Back then, there were three types of Fax Machines. One would print on a single page of paper at a time, another would print on computer paper (the kind with the holes on the sides), and one were the paper came on a big roll just like paper towels. My parents got the Fax Machine that used the rolled paper, and from day one, it was a big pain in the butt for them to use.

For one thing, it kept getting paper jams. But unlike the other two types of Fax Machines, they could not just take the one page out of it, they had to remove the whole roll and then reinstall it. Also, if it ever ran out of paper during a fax, it would just keep printing and waste a lot of black ink. As for the ink itself, the cartridge for it was about the same size as a paper towel roll, and it cost my parents about $100.00 just to get a new one every time the Fax Machine ran out of ink, watch was about once every two weeks.

But the worst thing to happen was when my Dad tried to send out a fax for an order and it went to the wrong fax number. Good thing it went to someone that I Dad already knew, other wise it could had been a lot worse.

Did your parents ever get a Fax Machine when you were a kid? Was it as a big of a pain in the butt as ours?

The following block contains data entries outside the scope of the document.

-- pv_equiv track=rewrite | github.com/zeshengli98/Leetcode | HackRank/expedia-01.py | pairTeams
-- ===== SOURCE A (Python) =====
-- from collections import defaultdict
--
-- def pairTeams(skill):
--     onegroup = sum(skill)//(len(skill)//2)
--     dic = defaultdict(lambda :0)
--     for eff in skill:
--         dic[eff] += 1
--
--     res = 0
--     for key in dic.keys():
--         other = onegroup - key
--         if other not in dic.keys():
--             return -1
--         if dic[key] != dic[other]:
--             return -1
--         res += dic[key] * key * other
--
--     return res//2
-- ===== SOURCE B (Python) =====
-- def pairTeams(skill):
--     target = sum(skill) // (len(skill) // 2)
--     s = sorted(skill)
--     n = len(s)
--     res = 0
--     for i in range(n):
--         x = s[i]
--         y = s[n - 1 - i]
--         if x + y != target:
--             return -1
--         res += x * y
--     return res // 2
-- ===== Notes on version B (the rewrite author's own statement) =====
-- stated objective: alternative
-- what changed: Replaces the hash-count symmetry check over distinct keys by sorting the list and pairing each element with its mirror from the other end (full range with a final //2 to keep the exact double-counted total).
import Mathlib
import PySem

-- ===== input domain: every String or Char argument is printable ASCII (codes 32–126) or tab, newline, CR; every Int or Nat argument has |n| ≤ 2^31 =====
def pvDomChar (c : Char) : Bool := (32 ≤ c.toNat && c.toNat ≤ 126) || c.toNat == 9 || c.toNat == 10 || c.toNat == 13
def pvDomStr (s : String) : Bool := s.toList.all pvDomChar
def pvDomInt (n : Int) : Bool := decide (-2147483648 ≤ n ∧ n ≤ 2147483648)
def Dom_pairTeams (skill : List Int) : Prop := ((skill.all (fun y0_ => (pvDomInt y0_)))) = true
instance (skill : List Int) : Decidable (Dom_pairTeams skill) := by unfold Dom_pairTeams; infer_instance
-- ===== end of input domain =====

-- B replaces A's hash-count symmetry check with sort + mirror pairing over the sorted list (different algorithm; C-level sort vs Python-level dict loop).

-- ===== PORT A =====
-- the 'for key in dic.keys()' loop with its two early returns and the final res//2
def pairTeamsA_loop (dic : PySem.Dict Int Int) (onegroup : Int) : List Int → Int → Int
  | [], res => PySem.Int.floordiv res 2
  | key :: ks, res =>
    let other := onegroup - key
    if dic.contains other = false then -1
    else if dic.getD key 0 ≠ dic.getD other 0 then -1
    else pairTeamsA_loop dic onegroup ks (res + dic.getD key 0 * key * other)

def pairTeams (skill : List Int) : Int :=
  let onegroup := PySem.Int.floordiv skill.sum (PySem.Int.floordiv (skill.length : Int) 2)
  let dic := skill.foldl (fun d eff => d.modify eff 0 (· + 1)) PySem.Dict.empty
  pairTeamsA_loop dic onegroup dic.keys 0

-- ===== PORT B =====
-- the 'for i in range(n)' loop with its early return and the final res//2
def pairTeamsB_loop (s : List Int) (n : Int) (target : Int) : List Int → Int → Int
  | [], res => PySem.Int.floordiv res 2
  | i :: is, res =>
    let x := PySem.List.pyGetD s i 0
    let y := PySem.List.pyGetD s (n - 1 - i) 0
    if x + y ≠ target then -1
    else pairTeamsB_loop s n target is (res + x * y)

def pairTeams_alt (skill : List Int) : Int :=
  let target := PySem.Int.floordiv skill.sum (PySem.Int.floordiv (skill.length : Int) 2)
  let s := PySem.List.sorted skill (fun x => x) false
  let n : Int := (s.length : Int)
  pairTeamsB_loop s n target (PySem.List.pyRange 0 n 1) 0

-- ===== PRECONDITION & SPEC =====
-- Pre_ excludes exactly the lists of length < 2, on which both A and B raise ZeroDivisionError (len(skill)//2 == 0).
def Pre_pairTeams (skill : List Int) : Prop := 2 ≤ skill.length
instance (skill : List Int) : Decidable (Pre_pairTeams skill) := by unfold Pre_pairTeams; infer_instance
def pvWitness_pairTeams : List Int := ([1, 3])
def Spec_pairTeams (skill : List Int) (out : Int) : Prop := out = pairTeams_alt skill
instance (skill : List Int) (out : Int) : Decidable (Spec_pairTeams skill out) := by unfold Spec_pairTeams; infer_instance

-- ===== CLAIM (what is proved, stated in full; the proofs are below) =====
def Claim_equal_pairTeams : Prop := ∀ (skill : List Int), Dom_pairTeams skill → Pre_pairTeams skill → Spec_pairTeams skill (pairTeams skill)

-- ===== LEMMAS AND PROOFS =====

theorem aloop_char (dic : PySem.Dict Int Int) (t : Int) (ks : List Int) (res : Int) :
    pairTeamsA_loop dic t ks res =
      if ∀ k ∈ ks, dic.contains (t - k) = true ∧ dic.getD k 0 = dic.getD (t - k) 0 then
        PySem.Int.floordiv (res + (ks.map (fun k => dic.getD k 0 * k * (t - k))).sum) 2
      else -1 := by
  induction ks generalizing res with
  | nil => simp [pairTeamsA_loop]
  | cons k ks ih =>
    simp only [pairTeamsA_loop]
    by_cases h1 : dic.contains (t - k) = true
    · by_cases h2 : dic.getD k 0 = dic.getD (t - k) 0
      · rw [if_neg (by simp [h1]), if_neg (not_not_intro h2), ih]
        by_cases h3 : ∀ x ∈ ks, dic.contains (t - x) = true ∧ dic.getD x 0 = dic.getD (t - x) 0
        · rw [if_pos h3, if_pos (List.forall_mem_cons.2 ⟨⟨h1, h2⟩, h3⟩), List.map_cons,
            List.sum_cons]
          congr 1
          ring
        · rw [if_neg h3, if_neg (fun hall => h3 (List.forall_mem_cons.1 hall).2)]
      · rw [if_neg (by simp [h1]), if_pos h2,
          if_neg (fun hall => h2 (List.forall_mem_cons.1 hall).1.2)]
    · rw [if_pos (by simpa using h1),
        if_neg (fun hall => h1 (List.forall_mem_cons.1 hall).1.1)]

theorem bloop_char (s : List Int) (n t : Int) (is : List Int) (res : Int) :
    pairTeamsB_loop s n t is res =
      if ∀ i ∈ is, PySem.List.pyGetD s i 0 + PySem.List.pyGetD s (n - 1 - i) 0 = t then
        PySem.Int.floordiv (res + (is.map (fun i => PySem.List.pyGetD s i 0 * PySem.List.pyGetD s (n - 1 - i) 0)).sum) 2
      else -1 := by
  induction is generalizing res with
  | nil => simp [pairTeamsB_loop]
  | cons i is ih =>
    simp only [pairTeamsB_loop]
    by_cases h1 : PySem.List.pyGetD s i 0 + PySem.List.pyGetD s (n - 1 - i) 0 = t
    · rw [if_neg (not_not_intro h1), ih]
      by_cases h3 : ∀ j ∈ is, PySem.List.pyGetD s j 0 + PySem.List.pyGetD s (n - 1 - j) 0 = t
      · have hall : ∀ j ∈ i :: is, PySem.List.pyGetD s j 0 + PySem.List.pyGetD s (n - 1 - j) 0 = t := by
          intro j hj
          rcases List.mem_cons.1 hj with h | h
          · subst h; exact h1
          · exact h3 j h
        rw [if_pos h3, if_pos hall, List.map_cons, List.sum_cons]
        congr 1
        ring
      · rw [if_neg h3, if_neg (fun hall => h3 (fun j hj => hall j (List.mem_cons_of_mem _ hj)))]
    · rw [if_pos h1, if_neg (fun hall => h1 (hall i (by simp)))]

-- the symmetric-multiset characterisation: sorted mirror pairs all sum to t ↔ counts symmetric under x ↦ t - x
theorem mirror_iff_sym (l : List Int) (t : Int)
    (hs : l.Pairwise (fun a b => a ≤ b)) :
    (∀ (i : Nat) (h : i < l.length), l[i] + l[l.length - 1 - i]'(by omega) = t) ↔
      (∀ k ∈ l, (t - k) ∈ l ∧ List.count k l = List.count (t - k) l) := by
  have hinj : Function.Injective (fun x : Int => t - x) := fun a b h => by
    simpa using h
  constructor
  · intro hI
    have hmap : l.map (fun x => t - x) = l.reverse := by
      apply List.ext_getElem
      · simp
      · intro i h1 h2
        simp only [List.getElem_map, List.getElem_reverse]
        have := hI i (by simpa using h1)
        omega
    intro k hk
    constructor
    · have hmem : t - k ∈ l.map (fun x => t - x) := List.mem_map.2 ⟨k, hk, rfl⟩
      rw [hmap, List.mem_reverse] at hmem
      exact hmem
    · have h1 : List.count (t - k) (l.map (fun x => t - x)) = List.count k l := by
        have h0 := List.count_map_of_injective l (fun x : Int => t - x) hinj k
        simpa using h0
      rw [hmap, List.count_reverse] at h1
      exact h1.symm
  · intro hC
    have hcnt : ∀ k : Int, List.count k l = List.count (t - k) l := by
      intro k
      by_cases hk : k ∈ l
      · exact (hC k hk).2
      · have h0 : List.count k l = 0 := List.count_eq_zero.2 hk
        by_cases hk2 : (t - k) ∈ l
        · have h5 := (hC (t - k) hk2).2
          have hsimp : t - (t - k) = k := by ring
          rw [hsimp] at h5
          have h6 := List.count_pos_iff.2 hk2
          omega
        · rw [h0, List.count_eq_zero.2 hk2]
    have hperm : (l.map (fun x => t - x)).Perm l := by
      rw [List.perm_iff_count]
      intro a
      have h1 : List.count a (l.map (fun x => t - x)) = List.count (t - a) l := by
        have h0 := List.count_map_of_injective l (fun x : Int => t - x) hinj (t - a)
        simpa using h0
      have h2 := hcnt (t - a)
      have e : t - (t - a) = a := by ring
      rw [e] at h2
      rw [h1]
      exact h2
    have hrs : ((l.map (fun x => t - x)).reverse).Pairwise (fun a b : Int => a ≤ b) := by
      rw [List.pairwise_reverse]
      exact List.Pairwise.map _ (fun a b (h : a ≤ b) => by omega) hs
    have heq : (l.map (fun x => t - x)).reverse = l :=
      List.eq_of_perm_of_sorted (fun a b _ _ h1 h2 => le_antisymm h1 h2) hrs hs
        (((l.map (fun x => t - x)).reverse_perm).trans hperm)
    intro i h
    have h2 := List.getElem_of_eq heq (i := i) (by simpa using h)
    rw [List.getElem_reverse, List.getElem_map] at h2
    simp only [List.length_map] at h2
    omega

-- grouping: the per-distinct-key sum with multiplicities equals the per-element sum
theorem keysum_eq_elemsum (xs : List Int) (g : Int → Int) :
    ((PySem.Set.ofList xs : List Int).map (fun k => (List.count k xs : Int) * g k)).sum
      = (xs.map g).sum := by
  have hnd : (PySem.Set.ofList xs : List Int).Nodup := PySem.Set.nodup_ofList xs
  have htf : (PySem.Set.ofList xs : List Int).toFinset = xs.toFinset := by
    ext a
    simp [List.mem_toFinset, PySem.Set.mem_ofList]
  have h1 := List.sum_toFinset (fun k => (List.count k xs : Int) * g k) hnd
  rw [← h1, htf]
  have h2 := Finset.sum_multiset_map_count (xs : Multiset Int) g
  simp only [Multiset.map_coe, Multiset.sum_coe, Multiset.coe_count] at h2
  have h3 : (xs : Multiset Int).toFinset = xs.toFinset := rfl
  rw [h2, h3]
  apply Finset.sum_congr rfl
  intro m _
  simp

theorem pairTeams_eq (skill : List Int) : pairTeams skill = pairTeams_alt skill := by
  unfold pairTeams pairTeams_alt
  set t := PySem.Int.floordiv skill.sum (PySem.Int.floordiv (skill.length : Int) 2) with ht
  rw [← PySem.Dict.counter_eq_foldl, aloop_char, bloop_char]
  set l := PySem.List.sorted skill (fun x => x) false with hl
  have hperm : l.Perm skill := PySem.List.sorted_perm skill (fun x => x) false
  have hsorted : l.Pairwise (fun a b : Int => a ≤ b) := PySem.List.sorted_pairwise skill (fun x => x)
  have hlen : l.length = skill.length := hperm.length_eq
  have hcondA : (∀ k ∈ (PySem.Dict.counter skill).keys,
        (PySem.Dict.counter skill).contains (t - k) = true ∧
        (PySem.Dict.counter skill).getD k 0 = (PySem.Dict.counter skill).getD (t - k) 0)
      ↔ (∀ k ∈ l, (t - k) ∈ l ∧ List.count k l = List.count (t - k) l) := by
    rw [PySem.Dict.keys_counter]
    constructor
    · intro h k hk
      have hks : k ∈ skill := hperm.mem_iff.1 hk
      have h2 := h k ((PySem.Set.mem_ofList skill k).2 hks)
      rw [PySem.Dict.contains_counter, PySem.Dict.getD_counter, PySem.Dict.getD_counter] at h2
      constructor
      · exact hperm.mem_iff.2 (List.contains_iff_mem.1 h2.1)
      · have h4 : List.count k skill = List.count (t - k) skill := by exact_mod_cast h2.2
        rw [hperm.count_eq, hperm.count_eq]
        exact h4
    · intro h k hk
      have hks : k ∈ skill := (PySem.Set.mem_ofList skill k).1 hk
      have h2 := h k (hperm.mem_iff.2 hks)
      rw [PySem.Dict.contains_counter, PySem.Dict.getD_counter, PySem.Dict.getD_counter]
      constructor
      · exact List.contains_iff_mem.2 (hperm.mem_iff.1 h2.1)
      · have h4 : List.count k l = List.count (t - k) l := h2.2
        rw [hperm.count_eq, hperm.count_eq] at h4
        exact_mod_cast h4
  have hcondB : (∀ i ∈ PySem.List.pyRange 0 (l.length : Int) 1,
        PySem.List.pyGetD l i 0 + PySem.List.pyGetD l ((l.length : Int) - 1 - i) 0 = t)
      ↔ (∀ (i : Nat) (h : i < l.length), l[i] + l[l.length - 1 - i]'(by omega) = t) := by
    constructor
    · intro h i hi
      have hmem : (i : Int) ∈ PySem.List.pyRange 0 (l.length : Int) 1 := by
        rw [PySem.List.mem_pyRange_one]
        omega
      have h2 := h (i : Int) hmem
      rw [PySem.List.pyGetD_eq_getElem l (i := (i : Int)) 0 (by omega) (by omega),
          PySem.List.pyGetD_eq_getElem l (i := (l.length : Int) - 1 - (i : Int)) 0 (by omega)
            (by omega)] at h2
      have e1 : ((i : Int)).toNat = i := by omega
      have e2 : (((l.length : Int) - 1 - (i : Int))).toNat = l.length - 1 - i := by omega
      simp only [e1, e2] at h2
      exact h2
    · intro h i hi
      rw [PySem.List.mem_pyRange_one] at hi
      have h2 := h i.toNat (by omega)
      rw [PySem.List.pyGetD_eq_getElem l (i := i) 0 (by omega) (by omega),
          PySem.List.pyGetD_eq_getElem l (i := (l.length : Int) - 1 - i) 0 (by omega) (by omega)]
      have e2 : (((l.length : Int) - 1 - i)).toNat = l.length - 1 - i.toNat := by omega
      simp only [e2]
      exact h2
  simp only [hcondA, hcondB, mirror_iff_sym l t hsorted]
  by_cases hc : ∀ k ∈ l, (t - k) ∈ l ∧ List.count k l = List.count (t - k) l
  · rw [if_pos hc, if_pos hc]
    have hI := (mirror_iff_sym l t hsorted).2 hc
    have hA : (((PySem.Dict.counter skill).keys).map
          (fun k => (PySem.Dict.counter skill).getD k 0 * k * (t - k))).sum
        = (skill.map (fun x => x * (t - x))).sum := by
      rw [PySem.Dict.keys_counter, ← keysum_eq_elemsum skill (fun x => x * (t - x))]
      apply congrArg
      apply List.map_congr_left
      intro k _
      rw [PySem.Dict.getD_counter]
      ring
    have hB : ((PySem.List.pyRange 0 (l.length : Int) 1).map
          (fun i => PySem.List.pyGetD l i 0 * PySem.List.pyGetD l ((l.length : Int) - 1 - i) 0)).sum
        = (skill.map (fun x => x * (t - x))).sum := by
      have hmc : (PySem.List.pyRange 0 (l.length : Int) 1).map
            (fun i => PySem.List.pyGetD l i 0 * PySem.List.pyGetD l ((l.length : Int) - 1 - i) 0)
          = l.map (fun x => x * (t - x)) := by
        rw [PySem.List.pyRange_zero_nat, List.map_map]
        apply List.ext_getElem
        · simp
        · intro i h1 h2
          have hi : i < l.length := by simpa using h2
          simp only [List.getElem_map, List.getElem_range, Function.comp_apply]
          rw [PySem.List.pyGetD_eq_getElem l (i := (i : Int)) 0 (by omega) (by omega),
              PySem.List.pyGetD_eq_getElem l (i := (l.length : Int) - 1 - (i : Int)) 0 (by omega)
                (by omega)]
          have e1 : ((i : Int)).toNat = i := by omega
          have e2 : (((l.length : Int) - 1 - (i : Int))).toNat = l.length - 1 - i := by omega
          simp only [e1, e2]
          have h5 := hI i hi
          have hy : l[l.length - 1 - i]'(by omega) = t - l[i]'hi := by omega
          rw [hy]
      rw [hmc]
      exact (hperm.map (fun x => x * (t - x))).sum_eq
    rw [hA, hB]
  · rw [if_neg hc, if_neg hc]

-- ===== VERDICT (by name: the statement is the Claim_ definition above) =====
theorem pairTeams_spec : Claim_equal_pairTeams := by
  intro skill _ _
  unfold Spec_pairTeams
  exact pairTeams_eq skill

5 thoughts on “Artifacts of the Analog Age: Fax Machines

  1. Chris Sobieniak says:

    Although you talk about fax machines, it should be pointed out this is really a copier instead you use in the ad above. These have been around for decades. Unlike a normal xerox copier which uses toner and all that, these use a process of thermally printing through a heating process I think.
    http://en.wikipedia.org/wiki/Thermofax

    Many schools I went to back in the 80’s and 90’s used these to produce their overhead transparency sheets (if you remember what an overhead projector was). The same technique and machine was adopted by many Japanese animation studios in transferring the pencil lines of their drawings to cels as well. (you can tell as the outlines would be on the reverse side than on front)

  2. Lauren B says:

    I’ll be honest, I could never wrap my brain around the point of fax machines. I sort of understood how they worked, but not why they were useful. I guess because I was a kid back in their heyday, I had no need for them at the time and it wasn’t something either of my parents ever needed to fool with for work. :/

  3. Chris Sobieniak says:

    Incidentally, there is this little half-hour program that tells of the Fax Machine’s history
    http://www.youtube.com/watch?v=IaCfs5Xb-EI

  4. fluffy says:

    Sadly, a lot of places STILL use fax machines, because for some reason they are accepted as a legally-binding document whereas scanned and emailed images aren’t. Even though these days most “faxing” happens via scanning and emailing with a roundabout convert-and-send-over-analog-phone-lines middle step.

    Real estate is especially bad about this.

    1. Chris Sobieniak says:

      People still want to leave a paper trail behind.